### Exercise description:
Could you reproduce, exactly and alone, the lines running from the one with "pvReduce (pvIncr c" to the end of the data below?

Data items
((

-- pv_equiv track=rewrite | github.com/jdellert/ccnc | code/ccnc/algorithm.py | compute_clustering_statistic
-- ===== SOURCE A (Python) =====
-- def compute_clustering_statistic(clusters):
--   # define cluster size weighting here (spelled out for easy modifiability)
--   #   hard-coded weights up to maximum cluster size 16, error will result from any larger cluster size
--   #   to use our clustering statistic in the unlikely case there are clusters with k > 16, expand by binom(k,2) values as needed
--   counts_of_cluster_size = [0,0,0,0,0,0,0,0,0,0,0,0,0,0,0,0,0]
--   size_weights = [0,0,1,3,6,10,15,21,28,36,45,55,66,78,91,105,120]
--   for cluster in clusters:
--     counts_of_cluster_size[len(cluster)] += 1
--   clustering_statistic = 0;
--   for i in range(0,len(counts_of_cluster_size)):
--     clustering_statistic += counts_of_cluster_size[i] * size_weights[i]
--   return clustering_statistic
-- ===== SOURCE B (Python) =====
-- def compute_clustering_statistic(clusters):
--   # single accumulation loop over clusters; keeps size_weights indexing
--   # (so clusters larger than 16 still raise IndexError, as in the original)
--   size_weights = [0,0,1,3,6,10,15,21,28,36,45,55,66,78,91,105,120]
--   stat = 0
--   for cluster in clusters:
--     stat += size_weights[len(cluster)]
--   return stat
-- ===== Notes on version B (the rewrite author's own statement) =====
-- stated objective: simpler
-- what changed: Dropped the 17-bucket cluster-size histogram and the second weighted reduction loop; B accumulates size_weights[len(cluster)] directly in one pass over clusters.
import Mathlib
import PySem

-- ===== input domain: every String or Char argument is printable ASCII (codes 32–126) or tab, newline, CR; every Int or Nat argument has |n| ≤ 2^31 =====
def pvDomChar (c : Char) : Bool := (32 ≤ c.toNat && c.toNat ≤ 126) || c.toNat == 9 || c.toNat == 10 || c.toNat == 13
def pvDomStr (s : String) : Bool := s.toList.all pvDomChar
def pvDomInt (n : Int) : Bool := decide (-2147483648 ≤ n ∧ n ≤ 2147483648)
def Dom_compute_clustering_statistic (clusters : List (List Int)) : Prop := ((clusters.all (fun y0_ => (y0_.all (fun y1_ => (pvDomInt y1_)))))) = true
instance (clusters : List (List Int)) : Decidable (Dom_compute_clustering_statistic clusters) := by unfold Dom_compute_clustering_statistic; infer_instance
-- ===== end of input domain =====

-- B replaces A's cluster-size histogram + weighted reduction with one direct accumulation loop (objective: simpler).

-- ===== PORT A =====
def pvWeights : List Int := [0,0,1,3,6,10,15,21,28,36,45,55,66,78,91,105,120]

-- counts_of_cluster_size[len(cluster)] += 1 (in-range indexing under Pre_; getD/set are exact there)
def pvIncr (c : List Int) (n : Nat) : List Int := c.set n (c.getD n 0 + 1)

-- the second loop: for i in range(0, len(counts)): stat += counts[i] * size_weights[i]
def pvReduce (counts : List Int) : Int :=
  (List.range counts.length).foldl (fun s i => s + counts.getD i 0 * pvWeights.getD i 0) 0

def compute_clustering_statistic (clusters : List (List Int)) : Int :=
  pvReduce (clusters.foldl (fun c cl => pvIncr c cl.length) (List.replicate 17 (0 : Int)))

-- ===== PORT B =====
def compute_clustering_statistic_alt (clusters : List (List Int)) : Int :=
  clusters.foldl (fun s cl => s + pvWeights.getD cl.length 0) 0

-- ===== PRECONDITION & SPEC =====
-- A (and B) raise IndexError on any cluster of size > 16; Pre_ excludes exactly those inputs.
def Pre_compute_clustering_statistic (clusters : List (List Int)) : Prop :=
  ∀ cl ∈ clusters, cl.length ≤ 16
instance (clusters : List (List Int)) : Decidable (Pre_compute_clustering_statistic clusters) := by
  unfold Pre_compute_clustering_statistic; infer_instance

def pvWitness_compute_clustering_statistic : List (List Int) := [[1, 2], [3], [4, 5, 6]]

def Spec_compute_clustering_statistic (clusters : List (List Int)) (out : Int) : Prop := out = compute_clustering_statistic_alt clusters
instance (clusters : List (List Int)) (out : Int) : Decidable (Spec_compute_clustering_statistic clusters out) := by unfold Spec_compute_clustering_statistic; infer_instance

-- ===== CLAIM (what is proved, stated in full; the proofs are below) =====
def Claim_equal_compute_clustering_statistic : Prop := ∀ (clusters : List (List Int)), Dom_compute_clustering_statistic clusters → Pre_compute_clustering_statistic clusters → Spec_compute_clustering_statistic clusters (compute_clustering_statistic clusters)

-- ===== LEMMAS AND PROOFS =====

-- incrementing bucket n (n ≤ 16) of a 17-bucket histogram raises the weighted total by pvWeights[n]
theorem pvReduce_incr (c : List Int) (hc : c.length = 17) (n : Nat) (hn : n < 17) :
    pvReduce (pvIncr c n) = pvReduce c + pvWeights.getD n 0 := by
  match c, hc with
  | [a0,a1,a2,a3,a4,a5,a6,a7,a8,a9,a10,a11,a12,a13,a14,a15,a16], _ =>
    interval_cases n <;> simp [pvReduce, pvIncr, pvWeights, List.range_succ] <;> ring

theorem pvLoop (rest : List (List Int)) (c : List Int) (hc : c.length = 17)
    (hpre : ∀ cl ∈ rest, cl.length ≤ 16) :
    pvReduce (rest.foldl (fun c cl => pvIncr c cl.length) c)
      = rest.foldl (fun s cl => s + pvWeights.getD cl.length 0) (pvReduce c) := by
  induction rest generalizing c with
  | nil => rfl
  | cons cl rest ih =>
    have hlen : (pvIncr c cl.length).length = 17 := by simp [pvIncr, hc]
    have hn : cl.length < 17 := by
      have := hpre cl (by simp); omega
    simp only [List.foldl_cons]
    rw [ih _ hlen (fun x hx => hpre x (by simp [hx])), pvReduce_incr c hc cl.length hn]

-- ===== VERDICT (by name: the statement is the Claim_ definition above) =====
theorem compute_clustering_statistic_spec : Claim_equal_compute_clustering_statistic := by
  intro clusters _ hpre
  unfold Spec_compute_clustering_statistic compute_clustering_statistic compute_clustering_statistic_alt
  rw [pvLoop clusters (List.replicate 17 0) (by simp) hpre]
  norm_num [pvReduce]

))

### Result:
    pvReduce (pvIncr c n) = pvReduce c + pvWeights.getD n 0 := by
  match c, hc with
  | [a0,a1,a2,a3,a4,a5,a6,a7,a8,a9,a10,a11,a12,a13,a14,a15,a16], _ =>
    interval_cases n <;> simp [pvReduce, pvIncr, pvWeights, List.range_succ] <;> ring

theorem pvLoop (rest : List (List Int)) (c : List Int) (hc : c.length = 17)
    (hpre : ∀ cl ∈ rest, cl.length ≤ 16) :
    pvReduce (rest.foldl (fun c cl => pvIncr c cl.length) c)
      = rest.foldl (fun s cl => s + pvWeights.getD cl.length 0) (pvReduce c) := by
  induction rest generalizing c with
  | nil => rfl
  | cons cl rest ih =>
    have hlen : (pvIncr c cl.length).length = 17 := by simp [pvIncr, hc]
    have hn : cl.length < 17 := by
      have := hpre cl (by simp); omega
    simp only [List.foldl_cons]
    rw [ih _ hlen (fun x hx => hpre x (by simp [hx])), pvReduce_incr c hc cl.length hn]

-- ===== VERDICT (by name: the statement is the Claim_ definition above) =====
theorem compute_clustering_statistic_spec : Claim_equal_compute_clustering_statistic := by
  intro clusters _ hpre
  unfold Spec_compute_clustering_statistic compute_clustering_statistic compute_clustering_statistic_alt
  rw [pvLoop clusters (List.replicate 17 0) (by simp) hpre]
  norm_num [pvReduce]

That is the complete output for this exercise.